* **Material supplied**:
§

-- pv_equiv track=rewrite | github.com/KevSage/Bass-Fishing_Plans | apps/api/app/services/plan_enrichment.py | build_gear_for_lure
-- ===== SOURCE A (Python) =====
-- from typing import Any, Dict, List, Tuple
--
-- PRESENTATION_TO_FAMILY = {
--     "Surface Chase": "surface_chase",
--     "Surface Ambush": "surface_ambush",
--     "Horizontal Reaction": "horizontal_moving",
--     "Slow Roll / Glide": "slow_roll_glide",
--     "Bottom Contact - Dragging": "bottom_dragging",
--     "Bottom Contact - Lift/Drop": "bottom_lift_drop",
--     "Vertical Reaction": "vertical_hover",
--     "Hovering / Mid-Column Finesse": "vertical_hover",
-- }
--
-- def get_presentation_family(presentation: str) -> str:
--     return PRESENTATION_TO_FAMILY.get(presentation, "horizontal_moving")
--
-- def build_gear_for_lure(lure: str, presentation: str) -> Dict[str, str]:
--     """
--     Generate gear recommendations based on lure and presentation.
--     Returns: {rod, reel, line, technique}
--     """
--     family = get_presentation_family(presentation)
--     lure_lower = lure.lower()
--
--     # Finesse/vertical presentations
--     if family == "vertical_hover" or any(x in lure_lower for x in ["dropshot", "damiki", "ned rig", "shaky head", "neko rig", "wacky rig"]):
--         return {
--             "rod": '7\'0" medium spinning',
--             "reel": "2500 spinning",
--             "line": "10 lb braid to 8 lb fluorocarbon leader",
--             "technique": "spinning"
--         }
--
--     # Bottom contact
--     if family in ("bottom_dragging", "bottom_lift_drop") or any(x in lure_lower for x in ["jig", "carolina", "texas"]):
--         return {
--             "rod": '7\'1" medium-heavy casting',
--             "reel": "7.3:1 baitcaster",
--             "line": "15-17 lb fluorocarbon",
--             "technique": "casting"
--         }
--
--     # Topwater
--     if family in ("surface_chase", "surface_ambush") or any(x in lure_lower for x in ["frog", "buzzbait", "plopper", "popper", "walking bait"]):
--         return {
--             "rod": '7\'0" medium-heavy casting',
--             "reel": "7.3-8.1:1 baitcaster",
--             "line": "30-50 lb braid",
--             "technique": "casting"
--         }
--
--     # Moving/horizontal default
--     return {
--         "rod": '7\'0" medium-heavy casting',
--         "reel": "7.1:1 baitcaster",
--         "line": "15 lb fluorocarbon",
--         "technique": "casting"
--     }
-- ===== SOURCE B (Python) =====
-- from typing import Dict, List
--
-- PRESENTATION_TO_FAMILY = {
--     "Surface Chase": "surface_chase",
--     "Surface Ambush": "surface_ambush",
--     "Horizontal Reaction": "horizontal_moving",
--     "Slow Roll / Glide": "slow_roll_glide",
--     "Bottom Contact - Dragging": "bottom_dragging",
--     "Bottom Contact - Lift/Drop": "bottom_lift_drop",
--     "Vertical Reaction": "vertical_hover",
--     "Hovering / Mid-Column Finesse": "vertical_hover",
-- }
--
-- # Priority scores: 0 = finesse/vertical, 1 = bottom contact, 2 = topwater, 3 = default moving.
-- FAMILY_PRIORITY: Dict[str, int] = {
--     "vertical_hover": 0,
--     "bottom_dragging": 1,
--     "bottom_lift_drop": 1,
--     "surface_chase": 2,
--     "surface_ambush": 2,
-- }
--
-- KEYWORD_PRIORITY: Dict[str, int] = {
--     "dropshot": 0, "damiki": 0, "ned rig": 0, "shaky head": 0, "neko rig": 0, "wacky rig": 0,
--     "jig": 1, "carolina": 1, "texas": 1,
--     "frog": 2, "buzzbait": 2, "plopper": 2, "popper": 2, "walking bait": 2,
-- }
--
-- GEARS: List[Dict[str, str]] = [
--     {"rod": '7\'0" medium spinning',
--      "reel": "2500 spinning",
--      "line": "10 lb braid to 8 lb fluorocarbon leader",
--      "technique": "spinning"},
--     {"rod": '7\'1" medium-heavy casting',
--      "reel": "7.3:1 baitcaster",
--      "line": "15-17 lb fluorocarbon",
--      "technique": "casting"},
--     {"rod": '7\'0" medium-heavy casting',
--      "reel": "7.3-8.1:1 baitcaster",
--      "line": "30-50 lb braid",
--      "technique": "casting"},
--     {"rod": '7\'0" medium-heavy casting',
--      "reel": "7.1:1 baitcaster",
--      "line": "15 lb fluorocarbon",
--      "technique": "casting"},
-- ]
--
-- def build_gear_for_lure(lure: str, presentation: str) -> Dict[str, str]:
--     family = PRESENTATION_TO_FAMILY.get(presentation, "horizontal_moving")
--     lure_lower = lure.lower()
--     priority = min(FAMILY_PRIORITY.get(family, 3),
--                    min((p for kw, p in KEYWORD_PRIORITY.items() if kw in lure_lower),
--                        default=3))
--     return dict(GEARS[priority])
-- ===== Notes on version B (the rewrite author's own statement) =====
-- stated objective: alternative
-- what changed: Replaces A's ordered if/elif branch chain by a scoring scheme: two priority dicts (family->score, keyword->score) and a min over the scores of all matching keywords select an index into a gear table, so no sequential first-match control flow remains.
import Mathlib
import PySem

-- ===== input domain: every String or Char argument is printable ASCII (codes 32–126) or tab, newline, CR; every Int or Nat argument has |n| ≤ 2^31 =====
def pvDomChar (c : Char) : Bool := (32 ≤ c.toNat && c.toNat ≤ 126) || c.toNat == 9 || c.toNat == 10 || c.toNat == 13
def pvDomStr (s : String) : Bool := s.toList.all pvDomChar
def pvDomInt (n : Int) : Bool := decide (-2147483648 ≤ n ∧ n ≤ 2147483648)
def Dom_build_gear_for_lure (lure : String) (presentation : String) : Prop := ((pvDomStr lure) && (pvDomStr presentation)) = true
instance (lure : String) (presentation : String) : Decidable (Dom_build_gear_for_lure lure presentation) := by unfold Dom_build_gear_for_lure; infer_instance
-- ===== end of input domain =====

-- B replaces A's ordered branch chain by a min-of-scores selection into a gear table
-- (alternative decomposition, same cost). Return value only (Python returns a fresh dict).

-- ===== PORT A =====
def PRESENTATION_TO_FAMILY : PySem.Dict String String := PySem.Dict.ofList [
  ("Surface Chase", "surface_chase"),
  ("Surface Ambush", "surface_ambush"),
  ("Horizontal Reaction", "horizontal_moving"),
  ("Slow Roll / Glide", "slow_roll_glide"),
  ("Bottom Contact - Dragging", "bottom_dragging"),
  ("Bottom Contact - Lift/Drop", "bottom_lift_drop"),
  ("Vertical Reaction", "vertical_hover"),
  ("Hovering / Mid-Column Finesse", "vertical_hover")]

def get_presentation_family (presentation : String) : String :=
  PRESENTATION_TO_FAMILY.getD presentation "horizontal_moving"

def build_gear_for_lure (lure : String) (presentation : String) : List (String × String) :=
  let family := get_presentation_family presentation
  let lure_lower := PySem.Str.lower lure
  if family == "vertical_hover" ||
      (["dropshot", "damiki", "ned rig", "shaky head", "neko rig", "wacky rig"].any
        (fun x => PySem.Str.isIn x lure_lower)) then
    [("rod", "7'0\" medium spinning"), ("reel", "2500 spinning"),
     ("line", "10 lb braid to 8 lb fluorocarbon leader"), ("technique", "spinning")]
  else if (family == "bottom_dragging" || family == "bottom_lift_drop") ||
      (["jig", "carolina", "texas"].any (fun x => PySem.Str.isIn x lure_lower)) then
    [("rod", "7'1\" medium-heavy casting"), ("reel", "7.3:1 baitcaster"),
     ("line", "15-17 lb fluorocarbon"), ("technique", "casting")]
  else if (family == "surface_chase" || family == "surface_ambush") ||
      (["frog", "buzzbait", "plopper", "popper", "walking bait"].any
        (fun x => PySem.Str.isIn x lure_lower)) then
    [("rod", "7'0\" medium-heavy casting"), ("reel", "7.3-8.1:1 baitcaster"),
     ("line", "30-50 lb braid"), ("technique", "casting")]
  else
    [("rod", "7'0\" medium-heavy casting"), ("reel", "7.1:1 baitcaster"),
     ("line", "15 lb fluorocarbon"), ("technique", "casting")]

-- ===== PORT B =====
-- priority scores: 0 = finesse/vertical, 1 = bottom contact, 2 = topwater, 3 = default
def FAMILY_PRIORITY : PySem.Dict String Nat := PySem.Dict.ofList [
  ("vertical_hover", 0), ("bottom_dragging", 1), ("bottom_lift_drop", 1),
  ("surface_chase", 2), ("surface_ambush", 2)]

def KEYWORD_PRIORITY : List (String × Nat) := [
  ("dropshot", 0), ("damiki", 0), ("ned rig", 0), ("shaky head", 0), ("neko rig", 0), ("wacky rig", 0),
  ("jig", 1), ("carolina", 1), ("texas", 1),
  ("frog", 2), ("buzzbait", 2), ("plopper", 2), ("popper", 2), ("walking bait", 2)]

def GEARS : List (List (String × String)) := [
  [("rod", "7'0\" medium spinning"), ("reel", "2500 spinning"),
   ("line", "10 lb braid to 8 lb fluorocarbon leader"), ("technique", "spinning")],
  [("rod", "7'1\" medium-heavy casting"), ("reel", "7.3:1 baitcaster"),
   ("line", "15-17 lb fluorocarbon"), ("technique", "casting")],
  [("rod", "7'0\" medium-heavy casting"), ("reel", "7.3-8.1:1 baitcaster"),
   ("line", "30-50 lb braid"), ("technique", "casting")],
  [("rod", "7'0\" medium-heavy casting"), ("reel", "7.1:1 baitcaster"),
   ("line", "15 lb fluorocarbon"), ("technique", "casting")]]

def build_gear_for_lure_alt (lure : String) (presentation : String) : List (String × String) :=
  let family := PRESENTATION_TO_FAMILY.getD presentation "horizontal_moving"
  let lure_lower := PySem.Str.lower lure
  -- min(generator over matching keywords, default=3): fold min over the matching scores
  let kwMin := ((KEYWORD_PRIORITY.filter (fun kv => PySem.Str.isIn kv.1 lure_lower)).map
      Prod.snd).foldl Nat.min 3
  let priority := Nat.min (FAMILY_PRIORITY.getD family 3) kwMin
  GEARS.getD priority []

-- ===== PRECONDITION & SPEC =====
def Spec_build_gear_for_lure (lure : String) (presentation : String) (out : List (String × String)) : Prop := out = build_gear_for_lure_alt lure presentation
instance (lure : String) (presentation : String) (out : List (String × String)) : Decidable (Spec_build_gear_for_lure lure presentation out) := by unfold Spec_build_gear_for_lure; infer_instance

-- ===== CLAIM (what is proved, stated in full; the proofs are below) =====
def Claim_equal_build_gear_for_lure : Prop := ∀ (lure : String) (presentation : String), Dom_build_gear_for_lure lure presentation → Spec_build_gear_for_lure lure presentation (build_gear_for_lure lure presentation)

-- ===== LEMMAS AND PROOFS =====

theorem pv_foldl_min_all_eq (k : Nat) : ∀ (l : List Nat) (a : Nat), (∀ x ∈ l, x = k) →
    l.foldl Nat.min a = if l = [] then a else Nat.min a k
  | [], a, _ => by simp
  | x :: t, a, h => by
    have hx : x = k := h x (by simp)
    have ht : ∀ y ∈ t, y = k := fun y hy => h y (by simp [hy])
    have := pv_foldl_min_all_eq k t (Nat.min a x) ht
    subst hx
    simp only [List.foldl_cons, this]
    rcases t with _ | _ <;> simp [Nat.min_assoc]

theorem pv_fam (f : String) : FAMILY_PRIORITY.getD f 3 =
    (if f == "vertical_hover" then 0
     else if f == "bottom_dragging" || f == "bottom_lift_drop" then 1
     else if f == "surface_chase" || f == "surface_ambush" then 2 else 3) := by
  have e : ∀ (a : String), ¬ f = a → ((a == f) = false) := fun a h => by
    have h' : ¬ a = f := fun hh => h hh.symm
    simp [beq_iff_eq, h']
  rw [show FAMILY_PRIORITY = PySem.Dict.mk [("vertical_hover", 0), ("bottom_dragging", 1),
    ("bottom_lift_drop", 1), ("surface_chase", 2), ("surface_ambush", 2)] from rfl]
  by_cases h1 : f = "vertical_hover"
  · subst h1; decide
  by_cases h2 : f = "bottom_dragging"
  · subst h2; decide
  by_cases h3 : f = "bottom_lift_drop"
  · subst h3; decide
  by_cases h4 : f = "surface_chase"
  · subst h4; decide
  by_cases h5 : f = "surface_ambush"
  · subst h5; decide
  simp [PySem.Dict.getD, PySem.Dict.get?, PySem.Dict.items, List.find?,
    e _ h1, e _ h2, e _ h3, e _ h4, e _ h5, beq_iff_eq, h1, h2, h3, h4, h5]

-- ===== VERDICT (by name: the statement is the Claim_ definition above) =====
set_option maxHeartbeats 2000000 in
set_option maxRecDepth 8192 in
theorem build_gear_for_lure_spec : Claim_equal_build_gear_for_lure := by
  intro lure presentation _
  unfold Spec_build_gear_for_lure
  unfold build_gear_for_lure build_gear_for_lure_alt get_presentation_family
  generalize PySem.Str.lower lure = s
  generalize PRESENTATION_TO_FAMILY.getD presentation "horizontal_moving" = f
  rw [show KEYWORD_PRIORITY =
    ([("dropshot", 0), ("damiki", 0), ("ned rig", 0), ("shaky head", 0), ("neko rig", 0), ("wacky rig", 0)] : List (String × Nat)) ++
    ([("jig", 1), ("carolina", 1), ("texas", 1)] ++
     [("frog", 2), ("buzzbait", 2), ("plopper", 2), ("popper", 2), ("walking bait", 2)]) from rfl]
  simp only [List.filter_append, List.map_append, List.foldl_append]
  rw [pv_foldl_min_all_eq 0 _ 3 (by intro x hx; simp at hx; omega)]
  rw [pv_foldl_min_all_eq 2 _ _ (by intro x hx; simp at hx; omega)]
  rw [pv_foldl_min_all_eq 1 _ _ (by intro x hx; simp at hx; omega)]
  have eA : (List.map Prod.snd (List.filter (fun kv => PySem.Str.isIn kv.1 s)
      [("dropshot", 0), ("damiki", 0), ("ned rig", 0), ("shaky head", 0), ("neko rig", 0), ("wacky rig", 0)]) = []) ↔
      ¬ ((["dropshot", "damiki", "ned rig", "shaky head", "neko rig", "wacky rig"].any
        (fun x => PySem.Str.isIn x s)) = true) := by
    simp [List.filter_eq_nil_iff]
  have eB : (List.map Prod.snd (List.filter (fun kv => PySem.Str.isIn kv.1 s)
      [("jig", 1), ("carolina", 1), ("texas", 1)]) = []) ↔
      ¬ ((["jig", "carolina", "texas"].any (fun x => PySem.Str.isIn x s)) = true) := by
    simp [List.filter_eq_nil_iff]
  have eC : (List.map Prod.snd (List.filter (fun kv => PySem.Str.isIn kv.1 s)
      [("frog", 2), ("buzzbait", 2), ("plopper", 2), ("popper", 2), ("walking bait", 2)]) = []) ↔
      ¬ ((["frog", "buzzbait", "plopper", "popper", "walking bait"].any (fun x => PySem.Str.isIn x s)) = true) := by
    simp [List.filter_eq_nil_iff]
  simp only [eA, eB, eC]
  by_cases hA : (["dropshot", "damiki", "ned rig", "shaky head", "neko rig", "wacky rig"].any
      (fun x => PySem.Str.isIn x s)) = true <;>
  by_cases hB : (["jig", "carolina", "texas"].any (fun x => PySem.Str.isIn x s)) = true <;>
  by_cases hC : (["frog", "buzzbait", "plopper", "popper", "walking bait"].any
      (fun x => PySem.Str.isIn x s)) = true <;>
  simp only [hA, hB, hC, not_true, not_false_iff, if_true, if_false, ite_true, ite_false,
    Bool.or_true, Bool.or_false] <;>
  rw [pv_fam f] <;>
  by_cases c1 : (f == "vertical_hover") = true <;>
  by_cases c2 : (f == "bottom_dragging") = true <;>
  by_cases c3 : (f == "bottom_lift_drop") = true <;>
  by_cases c4 : (f == "surface_chase") = true <;>
  by_cases c5 : (f == "surface_ambush") = true <;>
  simp_all [GEARS]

§

* **About this exercise**: Copy every line in the records above that contains the word "pvDomStr".

* **Response area**:
def pvDomStr (s : String) : Bool := s.toList.all pvDomChar
def Dom_build_gear_for_lure (lure : String) (presentation : String) : Prop := ((pvDomStr lure) && (pvDomStr presentation)) = true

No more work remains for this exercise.